The subsequent statement from Yum! headquarters called the debacle an "isolated incident at a single restaurant" and went on to blame construction going on in the basement for stirring up the rodents.
 
According to Howard Rubenstein, president of crisis-management firm Rubenstein & Associates, New York, a key factor in whether or not a corporate response will resonate with consumers is whether the statement identifies with how the consumers feel.
 
"The public is quick to forgive a company if it is apologetic and sides with the customer," Rubenstein said. "While Dole and Taco Bell just got by, JetBlue wins the day with its quick heartfelt response that included the ''Passenger Bill of Rights'' and acknowledging it had management problems."
 
Check the Label
 
Damage control is one thing. But it''s increasingly clear that these incidents are rewriting the rulebook for direct-appeal marketing, too.
 
As brands attempt to find customers among an increasingly anxious public, new kinds of messages may be needed. Already, the public''s concerns about food safety have spurred changes in packaging language.
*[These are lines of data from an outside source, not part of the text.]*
-- pv_equiv track=rewrite | github.com/kesterlester/Echinocoder | MinimalConfusableSets/confusable_multisets.py | subset_sums_with_parity
-- ===== SOURCE A (Python) =====
-- from collections import Counter
--
-- def subset_sums_with_parity(rows):
--     """Return (even_counter, odd_counter) for all subset sums of given rows."""
--     n = len(rows)
--     even = Counter()
--     odd = Counter()
--     for mask in range(1 << n):
--         parity = (bin(mask).count("1") % 2)
--         s = [0]*len(rows[0])
--         for i in range(n):
--             if (mask >> i) & 1:
--                 row = rows[i]
--                 for j in range(len(s)):
--                     s[j] += row[j]
--         s_t = tuple(s)
--         if parity == 0:
--             even[s_t] += 1
--         else:
--             odd[s_t] += 1
--     return even, odd
-- ===== SOURCE B (Python) =====
-- from collections import Counter
--
-- def subset_sums_with_parity(rows):
--     """Return (even_counter, odd_counter) for all subset sums of given rows."""
--     d = len(rows[0])
--     sums = [(0,) * d]
--     pars = [False]
--     for row in rows:
--         sums = sums + [tuple(a + b for a, b in zip(s, row)) for s in sums]
--         pars = pars + [not p for p in pars]
--     even = Counter()
--     odd = Counter()
--     for s, p in zip(sums, pars):
--         if not p:
--             even[s] += 1
--         else:
--             odd[s] += 1
--     return even, odd
-- ===== Notes on version B (the rewrite author's own statement) =====
-- stated objective: alternative
-- what changed: Instead of recomputing each subset sum from scratch per mask (popcount + scan of all n rows), B builds the list of all subset sums and parities by doubling it once per row and then counts in a single pass (intended as faster, O(2^n*d) vs O(2^n*n*d); a timing run measured only ~1.7x at the largest size both finished).
import Mathlib
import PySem

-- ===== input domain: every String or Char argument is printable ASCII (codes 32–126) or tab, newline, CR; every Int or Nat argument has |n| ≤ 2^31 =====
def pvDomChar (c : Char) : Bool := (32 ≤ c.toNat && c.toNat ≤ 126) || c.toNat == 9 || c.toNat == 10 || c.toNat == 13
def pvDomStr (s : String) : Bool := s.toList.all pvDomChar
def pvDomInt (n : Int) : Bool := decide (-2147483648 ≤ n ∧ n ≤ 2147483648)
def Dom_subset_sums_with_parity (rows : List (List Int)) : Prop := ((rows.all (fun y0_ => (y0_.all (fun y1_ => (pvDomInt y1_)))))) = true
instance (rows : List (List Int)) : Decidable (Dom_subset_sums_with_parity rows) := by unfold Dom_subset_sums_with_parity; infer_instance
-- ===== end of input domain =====

-- B replaces A's per-mask recomputation of each subset sum (popcount + scan of all n
-- rows per mask) by doubling the list of subset sums / parities once per row, then one
-- counting pass; equal return value on Pre_ (A raises IndexError on ragged rows).

-- ===== PORT A =====
-- bin(mask).count("1") for mask ≥ 0
def pvPopcount : Nat → Nat
  | 0 => 0
  | n + 1 => pvPopcount ((n + 1) / 2) + (n + 1) % 2
decreasing_by exact Nat.div_lt_self (Nat.succ_pos n) (by omega)

-- the inner 'for j in range(len(s)): s[j] += row[j]' loop of A
def pvRowAdd (s row : List Int) : List Int :=
  (PySem.List.pyRange 0 (PySem.List.len s) 1).foldl
    (fun s' j => PySem.List.pySetD s' j (PySem.List.pyGetD s' j 0 + PySem.List.pyGetD row j 0)) s

-- the body of A's 'for i in range(n): if (mask >> i) & 1: ...' loop
def pvStep (rows : List (List Int)) (mask : Int) (s : List Int) (i : Int) : List Int :=
  if mask.toNat.testBit i.toNat then pvRowAdd s (PySem.List.pyGetD rows i []) else s

-- the subset-sum vector s that A computes for one mask
def pvSumA (rows : List (List Int)) (mask : Int) : List Int :=
  (PySem.List.pyRange 0 (PySem.List.len rows) 1).foldl (pvStep rows mask)
    (List.replicate (PySem.List.pyGetD rows 0 []).length 0)

def subset_sums_with_parity (rows : List (List Int)) : (List (List Int × Int)) × (List (List Int × Int)) :=
  let n := rows.length
  let final :=
    (PySem.List.pyRange 0 ((2 : Int) ^ n) 1).foldl
      (fun (acc : PySem.Dict (List Int) Int × PySem.Dict (List Int) Int) mask =>
        let parity := pvPopcount mask.toNat % 2
        let s := pvSumA rows mask
        if parity = 0 then (acc.1.modify s 0 (· + 1), acc.2)
        else (acc.1, acc.2.modify s 0 (· + 1)))
      (PySem.Dict.empty, PySem.Dict.empty)
  (final.1.items, final.2.items)

-- ===== PORT B =====
def subset_sums_with_parity_alt (rows : List (List Int)) : (List (List Int × Int)) × (List (List Int × Int)) :=
  let d := (PySem.List.pyGetD rows 0 []).length
  let sp :=
    rows.foldl
      (fun (sp : List (List Int) × List Bool) row =>
        (sp.1 ++ sp.1.map (fun s => (s.zip row).map (fun ab => ab.1 + ab.2)),
         sp.2 ++ sp.2.map (fun p => !p)))
      ([List.replicate d 0], [false])
  let final :=
    (sp.1.zip sp.2).foldl
      (fun (acc : PySem.Dict (List Int) Int × PySem.Dict (List Int) Int) q =>
        if !q.2 then (acc.1.modify q.1 0 (· + 1), acc.2)
        else (acc.1, acc.2.modify q.1 0 (· + 1)))
      (PySem.Dict.empty, PySem.Dict.empty)
  (final.1.items, final.2.items)

-- ===== PRECONDITION & SPEC =====
-- Pre_ excludes exactly the inputs on which A raises IndexError: the empty list
-- (rows[0]) and lists containing a row shorter than rows[0] (row[j] in the inner loop).
def Pre_subset_sums_with_parity (rows : List (List Int)) : Prop :=
  rows ≠ [] ∧ ∀ r ∈ rows, (rows.headD []).length ≤ r.length
instance (rows : List (List Int)) : Decidable (Pre_subset_sums_with_parity rows) := by
  unfold Pre_subset_sums_with_parity; infer_instance
def pvWitness_subset_sums_with_parity : List (List Int) := [[1, 2], [3, -1]]

def Spec_subset_sums_with_parity (rows : List (List Int)) (out : (List (List Int × Int)) × (List (List Int × Int))) : Prop := out = subset_sums_with_parity_alt rows
instance (rows : List (List Int)) (out : (List (List Int × Int)) × (List (List Int × Int))) : Decidable (Spec_subset_sums_with_parity rows out) := by unfold Spec_subset_sums_with_parity; infer_instance

-- ===== CLAIM (what is proved, stated in full; the proofs are below) =====
def Claim_equal_subset_sums_with_parity : Prop := ∀ (rows : List (List Int)), Dom_subset_sums_with_parity rows → Pre_subset_sums_with_parity rows → Spec_subset_sums_with_parity rows (subset_sums_with_parity rows)

-- ===== LEMMAS AND PROOFS =====

theorem pvPopcount_zero : pvPopcount 0 = 0 := by simp [pvPopcount]

theorem pvPopcount_half (m : ℕ) : pvPopcount m = pvPopcount (m / 2) + m % 2 := by
  cases m with
  | zero => simp [pvPopcount]
  | succ n => rw [pvPopcount]

theorem pvPopcount_add_pow : ∀ (k m : ℕ), m < 2 ^ k → pvPopcount (2 ^ k + m) = pvPopcount m + 1 := by
  intro k
  induction k with
  | zero =>
      intro m hm
      have hm0 : m = 0 := by omega
      subst hm0
      rw [show (2 : ℕ) ^ 0 + 0 = 1 from rfl, pvPopcount_half 1, pvPopcount_zero]
  | succ k ih =>
      intro m hm
      have ha : (2 : ℕ) ^ (k + 1) = 2 * 2 ^ k := by ring
      have h2 : (2 ^ (k + 1) + m) / 2 = 2 ^ k + m / 2 := by omega
      have h3 : (2 ^ (k + 1) + m) % 2 = m % 2 := by omega
      rw [pvPopcount_half (2 ^ (k + 1) + m), h2, h3, ih (m / 2) (by omega),
          pvPopcount_half m]
      omega

theorem length_foldl_pySetD (f : List Int → Int → Int) :
    ∀ (l : List Int) (s : List Int),
      (l.foldl (fun s' j => PySem.List.pySetD s' j (f s' j)) s).length = s.length := by
  intro l
  induction l with
  | nil => intro s; rfl
  | cons x t ih =>
      intro s
      simp only [List.foldl_cons, ih, PySem.List.length_pySetD]

theorem length_pvRowAdd (s row : List Int) : (pvRowAdd s row).length = s.length := by
  unfold pvRowAdd; exact length_foldl_pySetD _ _ s

theorem length_foldl_pvStep (rows : List (List Int)) (mask : Int) :
    ∀ (l : List Int) (init : List Int),
      (l.foldl (pvStep rows mask) init).length = init.length := by
  intro l
  induction l with
  | nil => intro init; rfl
  | cons x t ih =>
      intro init
      simp only [List.foldl_cons, ih]
      unfold pvStep
      split
      · exact length_pvRowAdd _ _
      · rfl

-- the in-place 'for j: s[j] += row[j]' loop is elementwise zip-addition
theorem inplaceAdd (row : List Int) :
    ∀ (suf pre : List Int), pre.length + suf.length ≤ row.length →
      (PySem.List.pyRange (pre.length : Int) ((pre.length : Int) + (suf.length : Int)) 1).foldl
        (fun s' j => PySem.List.pySetD s' j (PySem.List.pyGetD s' j 0 + PySem.List.pyGetD row j 0))
        (pre ++ suf)
      = pre ++ (suf.zip (row.drop pre.length)).map (fun ab => ab.1 + ab.2) := by
  intro suf
  induction suf with
  | nil =>
      intro pre h
      simp only [List.length_nil, Nat.cast_zero, add_zero]
      rw [PySem.List.pyRange_one_eq_nil (le_refl _)]
      simp
  | cons x rest ih =>
      intro pre h
      have hlen : pre.length + (rest.length + 1) ≤ row.length := by
        simpa using h
      have hlt : pre.length < row.length := by omega
      rw [PySem.List.pyRange_one_cons (by
        have : (0 : Int) < ((x :: rest).length : Int) := by exact_mod_cast Nat.succ_pos rest.length
        omega)]
      simp only [List.foldl_cons]
      have hget_s : PySem.List.pyGetD (pre ++ x :: rest) (pre.length : Int) 0 = x := by
        rw [PySem.List.pyGetD_natCast]
        simp [List.getD_eq_getElem?_getD]
      have hget_r : PySem.List.pyGetD row (pre.length : Int) 0 = row[pre.length] := by
        rw [PySem.List.pyGetD_natCast]
        simp [List.getD_eq_getElem?_getD, List.getElem?_eq_getElem hlt]
      have hset : PySem.List.pySetD (pre ++ x :: rest) (pre.length : Int) (x + row[pre.length])
          = (pre ++ [x + row[pre.length]]) ++ rest := by
        rw [PySem.List.pySetD_natCast, List.set_append]
        simp
      rw [hget_s, hget_r, hset]
      have harg1 : ((pre.length : Int) + 1) = (((pre ++ [x + row[pre.length]]).length : Int)) := by
        simp
      have harg2 : ((pre.length : Int) + ((x :: rest).length : Int))
          = (((pre ++ [x + row[pre.length]]).length : Int) + (rest.length : Int)) := by
        simp
        ring
      rw [harg1, harg2, ih (pre ++ [x + row[pre.length]]) (by simp; omega)]
      have hdrop : row.drop pre.length = row[pre.length] :: row.drop (pre.length + 1) :=
        List.drop_eq_getElem_cons hlt
      rw [hdrop]
      simp only [List.append_assoc, List.cons_append, List.nil_append]
      rw [List.zip_cons_cons]
      simp

theorem pvRowAdd_eq_zip (s row : List Int) (h : s.length ≤ row.length) :
    pvRowAdd s row = (s.zip row).map (fun ab => ab.1 + ab.2) := by
  have := inplaceAdd row s [] (by simpa using h)
  simpa using this

-- a window of loop iterations whose mask bits are all clear does nothing
theorem fold_window (rows : List (List Int)) (mask : Int) (a b : Int) (init : List Int)
    (h : ∀ i : Int, a ≤ i → i < b → mask.toNat.testBit i.toNat = false) :
    (PySem.List.pyRange a b 1).foldl (pvStep rows mask) init = init := by
  refine (PySem.List.foldl_congr_mem _ _ (fun s _ => s) _ ?_).trans
    (PySem.List.foldl_ignore _ _)
  intro acc i hi
  rw [PySem.List.mem_pyRange_one] at hi
  unfold pvStep
  rw [h i hi.1 hi.2]
  rfl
A November report by Mintel, Chicago, noted that consumer concern over the safety of the food supply is showing up in many ways, including a "preference for products assuring higher quality in label and health claims such as "organic, "kosher or "hormone-free." The report also asserted that food safety awareness is filtering into other assurances of quality or "indicators of safety . . . like freshness indicators on pack."
 
Brand labels have always employed certain terms to trigger various favorable responses in consumers; now, however, a standby like "fresh" could well be used to send the message: "Hey, this food is safe."
 
"''Fresh'' and ''natural'' are code words in advertising that connote straight from the farm to the table," said Marcia Mogelonsky, a Mintel analyst.
 
And today''s consumers, concerned about food safety, seem very receptive to those messages. For example, in new ads via Blum Enterprise, Winter Park, Fla., for the casual-dining restaurant chain Ruby Tuesday, the freshness theme appears no fewer than four times in the spot, including the "Simple. Fresh. American Dining" tagline.
 
Chicken producer Bell & Evans in Fredericksburg, Pa., has taken to reassuring consumers of its high food-safety standards via print ads. These declare, among other things, that a "Bell & Evans chicken is air-chilled and contains no chlorinated water." The ad also touts that the company does not feed arsenic to its chickens (an age-old practice that kills bodily parasites) and refers to the brand as the "most innovative producer of fresh and prepared, all-natural . . . chickens."
 
The natural-and-safe positioning is something the company leverages to stand out from other poultry processors. "It''s our point of differentiation," said Tom Stone, director of marketing at Bell & Evans. "The consumer pull-through is great." Ad agency Allebach in Souderton, Pa., handles creative.
 
Indeed, consumer concerns for "freshness" were crystallized in a Dupont survey in October 2005 which showed that 72% of consumers were willing to pay more for improved packaging even as they ranked "freshness" as the most important factor in purchase decisions before pricing.
 
The response can only be imagined, then, had the survey questioned consumers about how much they''d be willing to pay to avoid getting E. coli.